Mirtazapine is an antidepressant with noradrenergic and specific serotonergic activity. Its specific blockade of 5-HT₃ receptors (similar to that of antiemetics such as ondansetron) results in an antiemetic effect. Hence, mirtazapine has been reported to be effective on nausea and vomiting in situations such as cancer chemotherapy, hyperemesis gravidarum, and gastric-bypass surgery.^15–18 The refractory nausea and vomiting that persisted for over 7 months in this case improved dramatically within a few days of once-daily mirtazapine dosing. In contrast, other prokinetics required three or more doses daily and were much less effective.
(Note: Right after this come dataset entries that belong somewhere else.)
-- pv_equiv track=rewrite | github.com/gholmes829/Secret-Language | __main__.py | sub_pass
-- ===== SOURCE A (Python) =====
-- def sub_pass(raw_src):
--     # probably isn't super necessary
--     src = ''
--     for line in raw_src.split('\n'):
--         try:
--             filtered = line[:line.index('#')]
--         except:
--             filtered = line
--         src += filtered.replace(';', '\n')
--     return src
-- ===== SOURCE B (Python) =====
-- def sub_pass(raw_src):
--     # single character-level pass with an in-comment flag (alternative decomposition)
--     out = []
--     in_comment = False
--     for c in raw_src:
--         if in_comment:
--             if c == '\n':
--                 in_comment = False
--         elif c == '#':
--             in_comment = True
--         elif c == ';':
--             out.append('\n')
--         elif c != '\n':
--             out.append(c)
--     return ''.join(out)
-- ===== Notes on version B (the rewrite author's own statement) =====
-- stated objective: simpler
-- what changed: Replaces the split-on-newline loop with index/slice/replace and string concatenation by a single character-level scan carrying an in-comment flag, emitting characters into a list joined once.
import Mathlib
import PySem

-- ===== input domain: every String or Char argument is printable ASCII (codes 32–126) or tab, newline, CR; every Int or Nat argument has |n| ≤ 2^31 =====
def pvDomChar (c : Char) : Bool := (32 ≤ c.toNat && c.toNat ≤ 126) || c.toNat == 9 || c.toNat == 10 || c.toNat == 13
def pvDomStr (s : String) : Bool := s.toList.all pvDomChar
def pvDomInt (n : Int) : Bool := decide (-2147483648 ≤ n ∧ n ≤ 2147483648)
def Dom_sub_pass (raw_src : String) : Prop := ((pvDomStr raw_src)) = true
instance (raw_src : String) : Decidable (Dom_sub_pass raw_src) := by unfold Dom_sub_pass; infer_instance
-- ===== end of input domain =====

-- B replaces A's split/index/slice/replace line loop by one character-level scan with an in-comment flag (simpler, one pass).
-- ===== PORT A =====
def sub_pass (raw_src : String) : String :=
  ((PySem.Str.split? raw_src "\n").getD []).foldl
    (fun src line =>
      let i := PySem.Str.find line "#"
      let filtered := if i = -1 then line else PySem.Str.slice line none (some i)
      src ++ PySem.Str.replace filtered ";" "\n")
    ""

-- ===== PORT B =====
def bScan : List Char → Bool → List Char
  | [], _ => []
  | c :: rest, true => if c = '\n' then bScan rest false else bScan rest true
  | c :: rest, false =>
    if c = '#' then bScan rest true
    else if c = ';' then '\n' :: bScan rest false
    else if c = '\n' then bScan rest false
    else c :: bScan rest false

def sub_pass_alt (raw_src : String) : String := String.ofList (bScan raw_src.toList false)

-- ===== PRECONDITION & SPEC =====
def Spec_sub_pass (raw_src : String) (out : String) : Prop := out = sub_pass_alt raw_src
instance (raw_src : String) (out : String) : Decidable (Spec_sub_pass raw_src out) := by unfold Spec_sub_pass; infer_instance

-- ===== CLAIM (what is proved, stated in full; the proofs are below) =====
def Claim_equal_sub_pass : Prop := ∀ (raw_src : String), Dom_sub_pass raw_src → Spec_sub_pass raw_src (sub_pass raw_src)

-- ===== LEMMAS AND PROOFS =====

/-- simple structural split on newline -/
def splitNL : List Char → List (List Char)
  | [] => [[]]
  | c :: rest => if c = '\n' then [] :: splitNL rest else (splitNL rest).modifyHead (c :: ·)

/-- per-line result of A: take up to '#', map ';' to '\n' -/
def procA (l : List Char) : List Char :=
  (l.takeWhile (· ≠ '#')).map (fun c => if c = ';' then '\n' else c)

lemma isPrefixOf_single (a c : Char) (rest : List Char) :
    List.isPrefixOf [a] (c :: rest) = (a == c) := by
  show (a == c && List.isPrefixOf [] rest) = (a == c)
  rw [show List.isPrefixOf ([] : List Char) rest = true from rfl, Bool.and_true]

lemma splitNL_ne_nil (l : List Char) : splitNL l ≠ [] := by
  induction l with
  | nil => simp [splitNL]
  | cons c rest ih =>
    simp only [splitNL]
    split
    · simp
    · cases h : splitNL rest with
      | nil => exact absurd h ih
      | cons x xs => simp [List.modifyHead]

def consHead (p : List Char) : List (List Char) → List (List Char)
  | [] => [p]
  | x :: xs => (p ++ x) :: xs

lemma splitOn_go_eq (l : List Char) : ∀ (fuel : Nat) (cur : List Char) (acc : List (List Char)),
    l.length ≤ fuel →
    PySem.Chars.splitOn.go ['\n'] fuel l cur acc = acc.reverse ++ consHead cur.reverse (splitNL l) := by
  induction l with
  | nil =>
    intro fuel cur acc _
    cases fuel <;> simp [PySem.Chars.splitOn.go, splitNL, consHead]
  | cons c rest ih =>
    intro fuel cur acc hf
    cases fuel with
    | zero => simp at hf
    | succ f =>
      simp only [PySem.Chars.splitOn.go]
      by_cases hc : c = '\n'
      · subst hc
        rw [if_pos (by rw [isPrefixOf_single]; simp)]
        rw [show List.drop (['\n'].length) ('\n' :: rest) = rest by simp]
        rw [ih f [] (cur.reverse :: acc) (by simpa using Nat.le_of_succ_le_succ hf)]
        cases h : splitNL rest with
        | nil => exact absurd h (splitNL_ne_nil rest)
        | cons x xs => simp [splitNL, consHead, h]
      · rw [if_neg (by rw [isPrefixOf_single]; exact fun hb => hc (beq_iff_eq.mp hb).symm)]
        rw [ih f (c :: cur) acc (by simpa using Nat.le_of_succ_le_succ hf)]
        cases h : splitNL rest with
        | nil => exact absurd h (splitNL_ne_nil rest)
        | cons x xs => simp [splitNL, consHead, h, hc, List.modifyHead]

lemma splitOn_eq (l : List Char) : PySem.Chars.splitOn l ['\n'] = splitNL l := by
  rw [PySem.Chars.splitOn, splitOn_go_eq l (l.length + 1) [] [] (by omega)]
  cases h : splitNL l with
  | nil => exact absurd h (splitNL_ne_nil l)
  | cons x xs => simp [consHead]

lemma find_go_ge (l : List Char) : ∀ (k : Nat),
    PySem.Chars.find.go ['#'] l k = -1 ∨ (k : Int) ≤ PySem.Chars.find.go ['#'] l k := by
  induction l with
  | nil => intro k; simp [PySem.Chars.find.go, List.isEmpty]
  | cons c rest ih =>
    intro k
    simp only [PySem.Chars.find.go]
    split
    · right; exact le_refl _
    · rcases ih (k + 1) with h | h
      · left; exact h
      · right; omega

lemma find_take_eq (l : List Char) : ∀ (k : Nat),
    (if PySem.Chars.find.go ['#'] l k = -1 then l
     else l.take ((PySem.Chars.find.go ['#'] l k).toNat - k)) = l.takeWhile (· ≠ '#') := by
  induction l with
  | nil => intro k; simp [PySem.Chars.find.go, List.isEmpty]
  | cons c rest ih =>
    intro k
    by_cases hc : c = '#'
    · subst hc
      have hp : List.isPrefixOf ['#'] ('#' :: rest) = true := by rw [isPrefixOf_single]; simp
      simp only [PySem.Chars.find.go, hp, if_true]
      rw [if_neg (by omega)]
      simp [List.takeWhile]
    · have hp : List.isPrefixOf ['#'] (c :: rest) = false := by
        rw [isPrefixOf_single]; exact beq_eq_false_iff_ne.mpr (Ne.symm hc)
      simp only [PySem.Chars.find.go, hp, Bool.false_eq_true, if_false]
      have IH := ih (k + 1)
      by_cases h1 : PySem.Chars.find.go ['#'] rest (k + 1) = -1
      · rw [if_pos h1] at IH ⊢
        rw [List.takeWhile_cons_of_pos (by simp [hc]), ← IH]
      · rw [if_neg h1] at IH ⊢
        rcases find_go_ge rest (k + 1) with h | h
        · exact absurd h h1
        have heq : (PySem.Chars.find.go ['#'] rest (k + 1)).toNat - k
            = ((PySem.Chars.find.go ['#'] rest (k + 1)).toNat - (k + 1)) + 1 := by omega
        rw [heq, List.take_succ_cons, List.takeWhile_cons_of_pos (by simp [hc]), IH]

lemma replace_go_eq (l : List Char) : ∀ (fuel : Nat) (acc : List Char),
    l.length ≤ fuel →
    PySem.Chars.replace.go [';'] ['\n'] fuel l acc
      = acc.reverse ++ l.map (fun c => if c = ';' then '\n' else c) := by
  induction l with
  | nil => intro fuel acc _; cases fuel <;> simp [PySem.Chars.replace.go]
  | cons c rest ih =>
    intro fuel acc hf
    cases fuel with
    | zero => simp at hf
    | succ f =>
      simp only [PySem.Chars.replace.go]
      by_cases hc : c = ';'
      · subst hc
        rw [if_pos (by rw [isPrefixOf_single]; simp)]
        rw [show List.drop ([';'].length) (';' :: rest) = rest by simp]
        rw [ih f (['\n'].reverse ++ acc) (by simpa using Nat.le_of_succ_le_succ hf)]
        simp
      · rw [if_neg (by rw [isPrefixOf_single]; exact fun hb => hc (beq_iff_eq.mp hb).symm)]
        rw [ih f (c :: acc) (by simpa using Nat.le_of_succ_le_succ hf)]
        simp [hc]

lemma replace_eq (l : List Char) :
    PySem.Chars.replace l [';'] ['\n'] = l.map (fun c => if c = ';' then '\n' else c) := by
  rw [PySem.Chars.replace, if_neg (by simp [List.isEmpty]), replace_go_eq l l.length [] (le_refl _)]
  simp

lemma lineA_eq (s : String) :
    (PySem.Str.replace
      (if PySem.Str.find s "#" = -1 then s
       else PySem.Str.slice s none (some (PySem.Str.find s "#"))) ";" "\n").toList
      = procA s.toList := by
  rw [PySem.Str.toList_replace]
  have hs : ((if PySem.Str.find s "#" = -1 then s
      else PySem.Str.slice s none (some (PySem.Str.find s "#"))) : String).toList
      = s.toList.takeWhile (· ≠ '#') := by
    by_cases h : PySem.Str.find s "#" = -1
    · rw [if_pos h]
      have := find_take_eq s.toList 0
      rw [if_pos (by simpa [PySem.Str.find, PySem.Chars.find] using h)] at this
      exact this
    · rw [if_neg h, PySem.Str.toList_slice]
      have hge : (0 : Int) ≤ PySem.Str.find s "#" := by
        rcases find_go_ge s.toList 0 with h0 | h0
        · exact absurd (by simpa [PySem.Str.find, PySem.Chars.find] using h0) h
        · simpa [PySem.Str.find, PySem.Chars.find] using h0
      rw [PySem.Chars.slice_eq_listSlice, PySem.List.slice_to _ hge]
      have := find_take_eq s.toList 0
      rw [if_neg (by simpa [PySem.Str.find, PySem.Chars.find] using h)] at this
      simpa [PySem.Str.find, PySem.Chars.find] using this
  rw [hs]
  have h1 : (";" : String).toList = [';'] := rfl
  have h2 : ("\n" : String).toList = ['\n'] := rfl
  rw [h1, h2, replace_eq]
  rfl

lemma foldA_eq (lines : List String) : ∀ (acc : String),
    (lines.foldl
      (fun src line =>
        let i := PySem.Str.find line "#"
        let filtered := if i = -1 then line else PySem.Str.slice line none (some i)
        src ++ PySem.Str.replace filtered ";" "\n") acc).toList
      = acc.toList ++ (lines.map String.toList).flatMap procA := by
  induction lines with
  | nil => intro acc; simp
  | cons line rest ih =>
    intro acc
    simp only [List.foldl_cons, List.map_cons, List.flatMap_cons]
    rw [ih]
    simp only [String.toList_append]
    rw [lineA_eq line, List.append_assoc]

lemma bScan_eq (cs : List Char) :
    bScan cs false = (splitNL cs).flatMap procA ∧
    bScan cs true = ((splitNL cs).tail).flatMap procA := by
  induction cs with
  | nil => simp [bScan, splitNL, procA]
  | cons c rest ih =>
    obtain ⟨ihF, ihT⟩ := ih
    constructor
    · by_cases hn : c = '\n'
      · subst hn; simp [bScan, splitNL, ihF, procA]
      · by_cases hh : c = '#'
        · subst hh
          cases h : splitNL rest with
          | nil => exact absurd h (splitNL_ne_nil rest)
          | cons x xs =>
            rw [show bScan ('#' :: rest) false = bScan rest true by simp [bScan], ihT]
            simp [splitNL, h, List.modifyHead, procA, List.takeWhile]
        · cases h : splitNL rest with
          | nil => exact absurd h (splitNL_ne_nil rest)
          | cons x xs =>
            by_cases hs : c = ';'
            · subst hs
              rw [show bScan (';' :: rest) false = '\n' :: bScan rest false by simp [bScan], ihF]
              simp [splitNL, h, List.modifyHead, procA, List.takeWhile]
            · rw [show bScan (c :: rest) false = c :: bScan rest false by
                simp [bScan, hn, hh, hs], ihF]
              simp [splitNL, h, hn, List.modifyHead, procA, List.takeWhile, hh, hs]
    · by_cases hn : c = '\n'
      · subst hn; simp [bScan, splitNL, ihF]
      · rw [show bScan (c :: rest) true = bScan rest true by simp [bScan, hn], ihT]
        simp only [splitNL, if_neg hn]
        cases h : splitNL rest with
        | nil => exact absurd h (splitNL_ne_nil rest)
        | cons x xs => simp [List.modifyHead]

lemma split?_getD (raw_src : String) :
    ((PySem.Str.split? raw_src "\n").getD []).map String.toList = splitNL raw_src.toList := by
  have hsep : ("\n" : String).toList = ['\n'] := rfl
  simp only [PySem.Str.split?, PySem.Chars.split?, hsep]
  rw [if_neg (by simp [List.isEmpty])]
  simp only [Option.getD_some, Option.map_some, List.map_map, splitOn_eq]
  simp [Function.comp_def]

-- ===== VERDICT (by name: the statement is the Claim_ definition above) =====
theorem sub_pass_spec : Claim_equal_sub_pass := by
  intro raw_src _
  unfold Spec_sub_pass sub_pass sub_pass_alt
  rw [← String.toList_inj]
  rw [foldA_eq, split?_getD, String.toList_ofList, (bScan_eq raw_src.toList).1]
  simp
The patient’s depressive symptoms also resolved fully, in tandem with her gastric symptoms. Twenty-three percent of patients with idiopathic gastroparesis (the most common type) had a history of depression or were receiving antidepressants, and 62% of women with idiopathic gastroparesis reported a history of physical (27%) or sexual (58%) abuse.³ Mirtazapine may thus be useful to treat nausea and depression simultaneously in gastroparesis cases with comorbid psychiatric symptoms, such as depressed mood, agitation, poor appetite, or sleep disturbances. In contrast, nausea is a common side effect of conventional antidepressants such as selective serotonin reuptake inhibitors and serotonin/norepinephrine reuptake inhibitors.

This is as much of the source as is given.